**What is needed**
The records below are to be duplicated character for character.

Extracted records START

-- pv_equiv track=rewrite | github.com/RobertDBA/ds1 | chicago_bikeshare.py | count_user_types
-- ===== SOURCE A (Python) =====
-- def column_to_list(data, index):
--         """
--         Function to add the columns(features) of a list in another list in the same order
--         Args:
--         param1: List
--         param2: Feature index to be added in another list
--         Returns:
--         List of 1 values.
--         """
--         column_list = []
--         # Tip: You can use a for to iterate over the samples, get the feature by index and append into a list
--         for d in data:
--              column_list.append(d[index])
--         return column_list
--
-- def count_user_types(data_list):
--     """
--       Count the number of user types ["Subscriber","Customer"]
--       Args:
--           param1: List
--       Returns:
--           List of 2 values with total
--     """
--     subscriber = 0
--     customer = 0
--     for user_type in column_to_list(data_list, -3):
--         if user_type == "Subscriber" :
--             subscriber +=1
--         elif user_type == "Customer":
--             customer +=1
--     return [subscriber, customer]
-- ===== SOURCE B (Python) =====
-- def count_user_types(data_list):
--     return [sum(1 for d in data_list if d[-3] == t)
--             for t in ("Subscriber", "Customer")]
-- ===== Notes on version B (the rewrite author's own statement) =====
-- stated objective: idiomatic
-- what changed: Replaces the column-extraction helper plus single if/elif twin-counter loop by one dedicated filtered counting pass per target type (staged passes over the data, no per-element branch chain).
-- outside the precondition, e.g. on count_user_types([['Subscriber', 'x']]): A raises IndexError, B raises IndexError
import Mathlib
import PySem

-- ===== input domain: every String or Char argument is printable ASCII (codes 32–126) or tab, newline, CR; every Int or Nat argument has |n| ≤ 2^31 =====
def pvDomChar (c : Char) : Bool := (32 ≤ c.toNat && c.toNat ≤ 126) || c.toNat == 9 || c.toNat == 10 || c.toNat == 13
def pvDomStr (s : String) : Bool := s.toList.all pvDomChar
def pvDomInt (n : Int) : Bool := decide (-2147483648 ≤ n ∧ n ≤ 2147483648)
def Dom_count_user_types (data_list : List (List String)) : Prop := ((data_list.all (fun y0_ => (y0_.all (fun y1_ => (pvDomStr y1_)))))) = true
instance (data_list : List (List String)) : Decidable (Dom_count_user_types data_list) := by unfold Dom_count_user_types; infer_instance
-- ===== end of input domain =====

-- B drops the helper + if/elif twin-counter loop: one filtered counting pass per target type (idiomatic; same cost).

-- ===== PORT A =====
-- column_to_list: for d in data: column_list.append(d[index]); pyGetD is exact here since Pre_ keeps index -3 in range
def column_to_list (data : List (List String)) (index : Int) : List String :=
  data.foldl (fun column_list d => column_list ++ [PySem.List.pyGetD d index ""]) []

def count_user_types (data_list : List (List String)) : List Int :=
  let p := (column_to_list data_list (-3)).foldl
    (fun (p : Int × Int) user_type =>
      if user_type == "Subscriber" then (p.1 + 1, p.2)
      else if user_type == "Customer" then (p.1, p.2 + 1)
      else p) (0, 0)
  [p.1, p.2]

-- ===== PORT B =====
-- sum(1 for d in data_list if d[-3] == t) is ported as countP of the filter's predicate
def count_user_types_alt (data_list : List (List String)) : List Int :=
  ["Subscriber", "Customer"].map
    (fun t => (data_list.countP (fun d => PySem.List.pyGetD d (-3) "" == t) : Int))

-- ===== PRECONDITION & SPEC =====
-- Pre_ excludes inputs where some row has fewer than 3 entries: there d[-3] raises IndexError in both programs.
def Pre_count_user_types (data_list : List (List String)) : Prop :=
  (data_list.all (fun d => 3 ≤ d.length)) = true
instance (data_list : List (List String)) : Decidable (Pre_count_user_types data_list) := by unfold Pre_count_user_types; infer_instance
def pvWitness_count_user_types : List (List String) := [["a", "Subscriber", "x", "y"], ["b", "Customer", "z"]]
def Spec_count_user_types (data_list : List (List String)) (out : List Int) : Prop := out = count_user_types_alt data_list
instance (data_list : List (List String)) (out : List Int) : Decidable (Spec_count_user_types data_list out) := by unfold Spec_count_user_types; infer_instance

-- ===== CLAIM (what is proved, stated in full; the proofs are below) =====
def Claim_equal_count_user_types : Prop := ∀ (data_list : List (List String)), Dom_count_user_types data_list → Pre_count_user_types data_list → Spec_count_user_types data_list (count_user_types data_list)

-- ===== LEMMAS AND PROOFS =====
theorem column_to_list_eq_map (data : List (List String)) (index : Int) :
    column_to_list data index = data.map (fun d => PySem.List.pyGetD d index "") := by
  unfold column_to_list
  suffices h : ∀ (l : List (List String)) (acc : List String),
      l.foldl (fun column_list d => column_list ++ [PySem.List.pyGetD d index ""]) acc =
        acc ++ l.map (fun d => PySem.List.pyGetD d index "") by
    simpa using h data []
  intro l
  induction l with
  | nil => simp
  | cons x xs ih => intro acc; simp [ih]

theorem foldl_pair_count (l : List String) (s c : Int) :
    l.foldl (fun (p : Int × Int) user_type =>
      if user_type == "Subscriber" then (p.1 + 1, p.2)
      else if user_type == "Customer" then (p.1, p.2 + 1)
      else p) (s, c) = (s + l.count "Subscriber", c + l.count "Customer") := by
  induction l generalizing s c with
  | nil => simp
  | cons x xs ih =>
    simp only [List.foldl_cons]
    by_cases h1 : x = "Subscriber"
    · subst h1
      rw [if_pos (by simp), ih]
      simp [Prod.ext_iff]
      ring
    · by_cases h2 : x = "Customer"
      · subst h2
        rw [if_neg (by simp), if_pos (by simp), ih]
        simp [Prod.ext_iff]
        ring
      · rw [if_neg (by simp [h1]), if_neg (by simp [h2]), ih]
        simp [h1, h2]

theorem count_col_eq_countP (data_list : List (List String)) (t : String) :
    (data_list.map (fun d => PySem.List.pyGetD d (-3) "")).count t =
      data_list.countP (fun d => PySem.List.pyGetD d (-3) "" == t) := by
  rw [List.count_eq_countP, List.countP_map]
  rfl

-- ===== VERDICT (by name: the statement is the Claim_ definition above) =====
theorem count_user_types_spec : Claim_equal_count_user_types := by
  intro data_list _ _
  unfold Spec_count_user_types count_user_types count_user_types_alt
  simp only [column_to_list_eq_map, foldl_pair_count, List.map_cons, List.map_nil,
    count_col_eq_countP]
  simp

Extracted records END

**Exercise output**
-- pv_equiv track=rewrite | github.com/RobertDBA/ds1 | chicago_bikeshare.py | count_user_types
-- ===== SOURCE A (Python) =====
-- def column_to_list(data, index):
--         """
--         Function to add the columns(features) of a list in another list in the same order
--         Args:
--         param1: List
--         param2: Feature index to be added in another list
--         Returns:
--         List of 1 values.
--         """
--         column_list = []
--         # Tip: You can use a for to iterate over the samples, get the feature by index and append into a list
--         for d in data:
--              column_list.append(d[index])
--         return column_list
--
-- def count_user_types(data_list):
--     """
--       Count the number of user types ["Subscriber","Customer"]
--       Args:
--           param1: List
--       Returns:
--           List of 2 values with total
--     """
--     subscriber = 0
--     customer = 0
--     for user_type in column_to_list(data_list, -3):
--         if user_type == "Subscriber" :
--             subscriber +=1
--         elif user_type == "Customer":
--             customer +=1
--     return [subscriber, customer]
-- ===== SOURCE B (Python) =====
-- def count_user_types(data_list):
--     return [sum(1 for d in data_list if d[-3] == t)
--             for t in ("Subscriber", "Customer")]
-- ===== Notes on version B (the rewrite author's own statement) =====
-- stated objective: idiomatic
-- what changed: Replaces the column-extraction helper plus single if/elif twin-counter loop by one dedicated filtered counting pass per target type (staged passes over the data, no per-element branch chain).
-- outside the precondition, e.g. on count_user_types([['Subscriber', 'x']]): A raises IndexError, B raises IndexError
import Mathlib
import PySem

-- ===== input domain: every String or Char argument is printable ASCII (codes 32–126) or tab, newline, CR; every Int or Nat argument has |n| ≤ 2^31 =====
def pvDomChar (c : Char) : Bool := (32 ≤ c.toNat && c.toNat ≤ 126) || c.toNat == 9 || c.toNat == 10 || c.toNat == 13
def pvDomStr (s : String) : Bool := s.toList.all pvDomChar
def pvDomInt (n : Int) : Bool := decide (-2147483648 ≤ n ∧ n ≤ 2147483648)
def Dom_count_user_types (data_list : List (List String)) : Prop := ((data_list.all (fun y0_ => (y0_.all (fun y1_ => (pvDomStr y1_)))))) = true
instance (data_list : List (List String)) : Decidable (Dom_count_user_types data_list) := by unfold Dom_count_user_types; infer_instance
-- ===== end of input domain =====

-- B drops the helper + if/elif twin-counter loop: one filtered counting pass per target type (idiomatic; same cost).

-- ===== PORT A =====
-- column_to_list: for d in data: column_list.append(d[index]); pyGetD is exact here since Pre_ keeps index -3 in range
def column_to_list (data : List (List String)) (index : Int) : List String :=
  data.foldl (fun column_list d => column_list ++ [PySem.List.pyGetD d index ""]) []

def count_user_types (data_list : List (List String)) : List Int :=
  let p := (column_to_list data_list (-3)).foldl
    (fun (p : Int × Int) user_type =>
      if user_type == "Subscriber" then (p.1 + 1, p.2)
      else if user_type == "Customer" then (p.1, p.2 + 1)
      else p) (0, 0)
  [p.1, p.2]

-- ===== PORT B =====
-- sum(1 for d in data_list if d[-3] == t) is ported as countP of the filter's predicate
def count_user_types_alt (data_list : List (List String)) : List Int :=
  ["Subscriber", "Customer"].map
    (fun t => (data_list.countP (fun d => PySem.List.pyGetD d (-3) "" == t) : Int))

-- ===== PRECONDITION & SPEC =====
-- Pre_ excludes inputs where some row has fewer than 3 entries: there d[-3] raises IndexError in both programs.
def Pre_count_user_types (data_list : List (List String)) : Prop :=
  (data_list.all (fun d => 3 ≤ d.length)) = true
instance (data_list : List (List String)) : Decidable (Pre_count_user_types data_list) := by unfold Pre_count_user_types; infer_instance
def pvWitness_count_user_types : List (List String) := [["a", "Subscriber", "x", "y"], ["b", "Customer", "z"]]
def Spec_count_user_types (data_list : List (List String)) (out : List Int) : Prop := out = count_user_types_alt data_list
instance (data_list : List (List String)) (out : List Int) : Decidable (Spec_count_user_types data_list out) := by unfold Spec_count_user_types; infer_instance

-- ===== CLAIM (what is proved, stated in full; the proofs are below) =====
def Claim_equal_count_user_types : Prop := ∀ (data_list : List (List String)), Dom_count_user_types data_list → Pre_count_user_types data_list → Spec_count_user_types data_list (count_user_types data_list)

-- ===== LEMMAS AND PROOFS =====
theorem column_to_list_eq_map (data : List (List String)) (index : Int) :
    column_to_list data index = data.map (fun d => PySem.List.pyGetD d index "") := by
  unfold column_to_list
  suffices h : ∀ (l : List (List String)) (acc : List String),
      l.foldl (fun column_list d => column_list ++ [PySem.List.pyGetD d index ""]) acc =
        acc ++ l.map (fun d => PySem.List.pyGetD d index "") by
    simpa using h data []
  intro l
  induction l with
  | nil => simp
  | cons x xs ih => intro acc; simp [ih]

theorem foldl_pair_count (l : List String) (s c : Int) :
    l.foldl (fun (p : Int × Int) user_type =>
      if user_type == "Subscriber" then (p.1 + 1, p.2)
      else if user_type == "Customer" then (p.1, p.2 + 1)
      else p) (s, c) = (s + l.count "Subscriber", c + l.count "Customer") := by
  induction l generalizing s c with
  | nil => simp
  | cons x xs ih =>
    simp only [List.foldl_cons]
    by_cases h1 : x = "Subscriber"
    · subst h1
      rw [if_pos (by simp), ih]
      simp [Prod.ext_iff]
      ring
    · by_cases h2 : x = "Customer"
      · subst h2
        rw [if_neg (by simp), if_pos (by simp), ih]
        simp [Prod.ext_iff]
        ring
      · rw [if_neg (by simp [h1]), if_neg (by simp [h2]), ih]
        simp [h1, h2]

theorem count_col_eq_countP (data_list : List (List String)) (t : String) :
    (data_list.map (fun d => PySem.List.pyGetD d (-3) "")).count t =
      data_list.countP (fun d => PySem.List.pyGetD d (-3) "" == t) := by
  rw [List.count_eq_countP, List.countP_map]
  rfl

-- ===== VERDICT (by name: the statement is the Claim_ definition above) =====
theorem count_user_types_spec : Claim_equal_count_user_types := by
  intro data_list _ _
  unfold Spec_count_user_types count_user_types count_user_types_alt
  simp only [column_to_list_eq_map, foldl_pair_count, List.map_cons, List.map_nil,
    count_col_eq_countP]
  simp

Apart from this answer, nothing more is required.